• _Your instructions_
Use the entries below and reproduce exactly the lines from the one containing "-- the two ports, after" down to the one containing "(PySem.Dict.empty.insert 0 (PatternCount", both of them included.

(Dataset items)
·····

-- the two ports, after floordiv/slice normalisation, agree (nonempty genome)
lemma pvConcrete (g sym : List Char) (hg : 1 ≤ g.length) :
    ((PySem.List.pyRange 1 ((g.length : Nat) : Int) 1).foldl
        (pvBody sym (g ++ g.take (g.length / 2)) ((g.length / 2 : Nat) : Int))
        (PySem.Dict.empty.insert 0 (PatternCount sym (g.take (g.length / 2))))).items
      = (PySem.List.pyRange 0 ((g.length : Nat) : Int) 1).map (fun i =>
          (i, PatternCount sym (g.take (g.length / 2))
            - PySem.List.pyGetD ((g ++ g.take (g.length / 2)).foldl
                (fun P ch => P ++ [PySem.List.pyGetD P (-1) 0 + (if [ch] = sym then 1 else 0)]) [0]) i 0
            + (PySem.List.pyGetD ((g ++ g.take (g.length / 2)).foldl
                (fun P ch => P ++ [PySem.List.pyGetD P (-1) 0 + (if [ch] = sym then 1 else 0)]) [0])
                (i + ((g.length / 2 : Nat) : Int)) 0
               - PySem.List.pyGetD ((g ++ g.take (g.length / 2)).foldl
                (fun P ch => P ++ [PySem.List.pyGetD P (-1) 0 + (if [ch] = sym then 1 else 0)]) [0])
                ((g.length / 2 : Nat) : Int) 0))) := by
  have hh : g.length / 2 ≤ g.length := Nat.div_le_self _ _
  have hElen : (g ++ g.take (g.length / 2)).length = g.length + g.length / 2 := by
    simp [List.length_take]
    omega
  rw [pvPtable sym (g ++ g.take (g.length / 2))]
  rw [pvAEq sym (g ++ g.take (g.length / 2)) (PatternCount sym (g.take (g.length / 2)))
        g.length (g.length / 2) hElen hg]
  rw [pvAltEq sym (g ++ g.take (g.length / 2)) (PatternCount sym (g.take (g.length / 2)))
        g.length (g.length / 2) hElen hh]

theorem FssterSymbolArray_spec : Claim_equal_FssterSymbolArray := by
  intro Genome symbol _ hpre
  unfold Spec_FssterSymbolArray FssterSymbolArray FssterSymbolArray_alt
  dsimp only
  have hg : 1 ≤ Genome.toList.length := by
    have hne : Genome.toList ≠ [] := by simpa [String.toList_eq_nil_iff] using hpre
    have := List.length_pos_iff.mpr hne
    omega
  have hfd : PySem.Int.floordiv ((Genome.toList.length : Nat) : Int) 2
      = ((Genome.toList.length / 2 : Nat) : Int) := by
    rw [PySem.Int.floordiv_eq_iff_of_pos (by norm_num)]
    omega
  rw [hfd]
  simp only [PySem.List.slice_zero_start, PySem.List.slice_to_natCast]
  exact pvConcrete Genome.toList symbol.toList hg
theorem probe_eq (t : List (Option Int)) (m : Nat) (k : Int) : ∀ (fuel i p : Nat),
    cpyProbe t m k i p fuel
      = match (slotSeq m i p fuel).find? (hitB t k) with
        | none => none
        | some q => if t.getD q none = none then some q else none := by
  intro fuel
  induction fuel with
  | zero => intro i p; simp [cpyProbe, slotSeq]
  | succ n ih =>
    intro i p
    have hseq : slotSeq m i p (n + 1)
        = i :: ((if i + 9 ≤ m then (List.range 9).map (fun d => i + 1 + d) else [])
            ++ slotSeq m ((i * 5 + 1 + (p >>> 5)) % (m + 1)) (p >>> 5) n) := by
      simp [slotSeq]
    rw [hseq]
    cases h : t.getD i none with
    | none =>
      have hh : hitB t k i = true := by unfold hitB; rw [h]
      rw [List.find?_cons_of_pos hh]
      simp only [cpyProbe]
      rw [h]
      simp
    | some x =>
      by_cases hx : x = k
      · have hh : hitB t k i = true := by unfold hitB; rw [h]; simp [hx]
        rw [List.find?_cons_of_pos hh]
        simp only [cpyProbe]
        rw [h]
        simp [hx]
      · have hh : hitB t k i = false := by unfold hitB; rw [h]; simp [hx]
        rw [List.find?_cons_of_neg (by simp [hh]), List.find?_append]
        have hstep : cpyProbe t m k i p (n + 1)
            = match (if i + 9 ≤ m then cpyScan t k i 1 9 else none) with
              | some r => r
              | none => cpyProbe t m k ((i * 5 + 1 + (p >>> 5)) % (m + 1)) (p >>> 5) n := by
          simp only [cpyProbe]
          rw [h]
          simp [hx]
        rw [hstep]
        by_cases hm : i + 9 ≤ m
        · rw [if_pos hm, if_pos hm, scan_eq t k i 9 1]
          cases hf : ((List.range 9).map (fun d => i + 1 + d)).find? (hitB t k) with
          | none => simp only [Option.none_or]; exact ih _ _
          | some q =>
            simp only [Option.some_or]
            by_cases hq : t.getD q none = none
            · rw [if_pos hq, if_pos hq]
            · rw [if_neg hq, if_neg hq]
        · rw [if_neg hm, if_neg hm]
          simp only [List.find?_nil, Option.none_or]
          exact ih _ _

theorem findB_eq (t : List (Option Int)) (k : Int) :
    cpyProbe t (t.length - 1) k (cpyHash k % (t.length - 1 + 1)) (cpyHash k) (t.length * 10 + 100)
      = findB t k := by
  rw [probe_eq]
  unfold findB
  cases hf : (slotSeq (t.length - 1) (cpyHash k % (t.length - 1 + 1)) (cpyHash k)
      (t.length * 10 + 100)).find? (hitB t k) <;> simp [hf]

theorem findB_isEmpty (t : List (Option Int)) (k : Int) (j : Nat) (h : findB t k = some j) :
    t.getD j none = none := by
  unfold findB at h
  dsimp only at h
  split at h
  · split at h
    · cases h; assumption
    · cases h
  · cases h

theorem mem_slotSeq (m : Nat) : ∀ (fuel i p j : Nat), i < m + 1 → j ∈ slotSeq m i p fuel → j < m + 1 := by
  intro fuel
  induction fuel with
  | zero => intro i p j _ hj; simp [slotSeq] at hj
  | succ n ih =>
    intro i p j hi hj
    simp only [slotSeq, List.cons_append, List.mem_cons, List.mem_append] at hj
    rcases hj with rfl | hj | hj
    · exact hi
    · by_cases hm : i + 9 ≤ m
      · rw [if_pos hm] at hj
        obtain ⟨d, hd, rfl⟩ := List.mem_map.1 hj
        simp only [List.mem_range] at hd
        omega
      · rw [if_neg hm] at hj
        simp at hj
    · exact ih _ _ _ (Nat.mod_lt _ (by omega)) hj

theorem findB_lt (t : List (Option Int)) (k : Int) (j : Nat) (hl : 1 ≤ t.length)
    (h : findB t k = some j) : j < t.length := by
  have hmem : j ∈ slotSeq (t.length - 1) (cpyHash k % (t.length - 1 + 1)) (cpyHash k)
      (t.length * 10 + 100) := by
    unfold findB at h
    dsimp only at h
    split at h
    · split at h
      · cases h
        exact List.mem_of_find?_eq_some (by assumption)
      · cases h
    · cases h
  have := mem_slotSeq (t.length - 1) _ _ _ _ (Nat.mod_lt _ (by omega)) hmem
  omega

·····

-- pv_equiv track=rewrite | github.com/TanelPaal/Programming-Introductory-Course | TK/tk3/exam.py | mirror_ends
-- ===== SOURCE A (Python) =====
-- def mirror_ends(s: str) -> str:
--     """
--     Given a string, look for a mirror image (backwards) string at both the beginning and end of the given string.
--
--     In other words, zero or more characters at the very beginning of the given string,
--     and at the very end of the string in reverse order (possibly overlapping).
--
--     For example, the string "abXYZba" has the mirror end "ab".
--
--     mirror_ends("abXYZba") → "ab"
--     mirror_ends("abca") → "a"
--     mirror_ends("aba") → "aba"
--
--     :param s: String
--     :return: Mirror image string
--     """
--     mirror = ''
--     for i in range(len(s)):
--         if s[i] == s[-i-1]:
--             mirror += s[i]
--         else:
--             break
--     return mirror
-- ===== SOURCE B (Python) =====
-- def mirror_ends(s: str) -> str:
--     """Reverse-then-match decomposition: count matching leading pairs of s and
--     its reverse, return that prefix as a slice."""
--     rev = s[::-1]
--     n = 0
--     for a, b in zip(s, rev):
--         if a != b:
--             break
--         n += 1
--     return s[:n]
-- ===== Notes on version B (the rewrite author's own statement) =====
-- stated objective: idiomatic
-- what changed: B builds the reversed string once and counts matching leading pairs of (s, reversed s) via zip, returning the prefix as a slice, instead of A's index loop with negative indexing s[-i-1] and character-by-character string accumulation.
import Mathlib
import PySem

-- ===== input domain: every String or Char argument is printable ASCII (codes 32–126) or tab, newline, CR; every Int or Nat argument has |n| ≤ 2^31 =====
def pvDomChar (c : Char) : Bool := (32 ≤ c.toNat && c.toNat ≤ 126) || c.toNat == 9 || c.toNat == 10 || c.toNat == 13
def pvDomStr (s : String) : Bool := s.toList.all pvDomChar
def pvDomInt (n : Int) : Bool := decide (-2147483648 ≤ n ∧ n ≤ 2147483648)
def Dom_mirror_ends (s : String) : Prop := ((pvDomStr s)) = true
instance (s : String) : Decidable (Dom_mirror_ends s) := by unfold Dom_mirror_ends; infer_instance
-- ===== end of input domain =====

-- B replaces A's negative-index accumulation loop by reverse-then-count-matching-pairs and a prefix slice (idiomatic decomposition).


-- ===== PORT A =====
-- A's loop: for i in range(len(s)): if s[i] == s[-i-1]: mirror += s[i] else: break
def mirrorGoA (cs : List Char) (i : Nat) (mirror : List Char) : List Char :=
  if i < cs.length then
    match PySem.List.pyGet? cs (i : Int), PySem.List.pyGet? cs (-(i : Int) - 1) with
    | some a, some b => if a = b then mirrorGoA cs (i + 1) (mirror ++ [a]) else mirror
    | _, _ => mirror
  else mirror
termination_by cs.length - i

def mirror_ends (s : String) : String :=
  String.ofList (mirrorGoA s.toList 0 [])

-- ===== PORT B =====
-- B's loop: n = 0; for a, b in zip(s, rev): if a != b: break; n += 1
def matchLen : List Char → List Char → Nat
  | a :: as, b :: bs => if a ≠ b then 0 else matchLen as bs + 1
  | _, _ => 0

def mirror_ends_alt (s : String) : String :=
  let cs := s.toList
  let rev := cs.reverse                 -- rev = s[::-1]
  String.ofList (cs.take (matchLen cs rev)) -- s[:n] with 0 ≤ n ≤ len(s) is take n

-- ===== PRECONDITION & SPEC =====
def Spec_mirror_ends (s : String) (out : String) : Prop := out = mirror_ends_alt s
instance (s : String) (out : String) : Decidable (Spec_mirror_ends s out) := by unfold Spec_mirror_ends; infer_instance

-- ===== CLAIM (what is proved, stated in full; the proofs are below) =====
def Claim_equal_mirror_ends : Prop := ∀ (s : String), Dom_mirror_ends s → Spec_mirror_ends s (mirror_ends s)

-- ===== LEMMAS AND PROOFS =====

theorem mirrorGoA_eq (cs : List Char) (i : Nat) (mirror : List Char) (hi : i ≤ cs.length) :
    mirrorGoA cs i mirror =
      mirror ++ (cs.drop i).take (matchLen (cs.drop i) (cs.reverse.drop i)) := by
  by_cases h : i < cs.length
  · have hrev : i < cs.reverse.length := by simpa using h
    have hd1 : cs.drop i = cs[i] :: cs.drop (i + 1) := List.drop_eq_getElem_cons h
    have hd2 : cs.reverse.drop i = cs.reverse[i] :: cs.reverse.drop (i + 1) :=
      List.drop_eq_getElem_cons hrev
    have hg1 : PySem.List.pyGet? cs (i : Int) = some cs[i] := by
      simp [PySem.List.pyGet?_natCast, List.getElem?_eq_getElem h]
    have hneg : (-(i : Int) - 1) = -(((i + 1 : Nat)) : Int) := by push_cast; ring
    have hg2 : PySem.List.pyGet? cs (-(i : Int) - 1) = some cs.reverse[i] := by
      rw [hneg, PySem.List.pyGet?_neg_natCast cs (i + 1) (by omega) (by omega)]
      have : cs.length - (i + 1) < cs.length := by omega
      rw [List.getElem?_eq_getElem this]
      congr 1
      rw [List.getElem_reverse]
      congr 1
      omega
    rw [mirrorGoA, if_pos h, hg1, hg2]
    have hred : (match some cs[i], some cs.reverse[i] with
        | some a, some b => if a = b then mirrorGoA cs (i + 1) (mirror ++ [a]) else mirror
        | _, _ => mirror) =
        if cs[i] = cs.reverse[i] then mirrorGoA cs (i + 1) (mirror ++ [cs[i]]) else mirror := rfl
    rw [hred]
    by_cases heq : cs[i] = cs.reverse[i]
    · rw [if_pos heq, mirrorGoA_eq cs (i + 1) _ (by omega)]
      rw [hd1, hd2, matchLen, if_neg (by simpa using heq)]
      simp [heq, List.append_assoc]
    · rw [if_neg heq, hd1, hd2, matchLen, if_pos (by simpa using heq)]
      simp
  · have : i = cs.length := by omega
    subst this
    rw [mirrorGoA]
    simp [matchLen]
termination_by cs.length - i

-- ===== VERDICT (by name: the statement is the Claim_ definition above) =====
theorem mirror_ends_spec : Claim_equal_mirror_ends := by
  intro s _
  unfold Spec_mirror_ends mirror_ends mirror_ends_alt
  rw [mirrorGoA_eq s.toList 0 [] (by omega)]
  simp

·····

• _Solution to this exercise_
-- the two ports, after floordiv/slice normalisation, agree (nonempty genome)
lemma pvConcrete (g sym : List Char) (hg : 1 ≤ g.length) :
    ((PySem.List.pyRange 1 ((g.length : Nat) : Int) 1).foldl
        (pvBody sym (g ++ g.take (g.length / 2)) ((g.length / 2 : Nat) : Int))
        (PySem.Dict.empty.insert 0 (PatternCount sym (g.take (g.length / 2))))).items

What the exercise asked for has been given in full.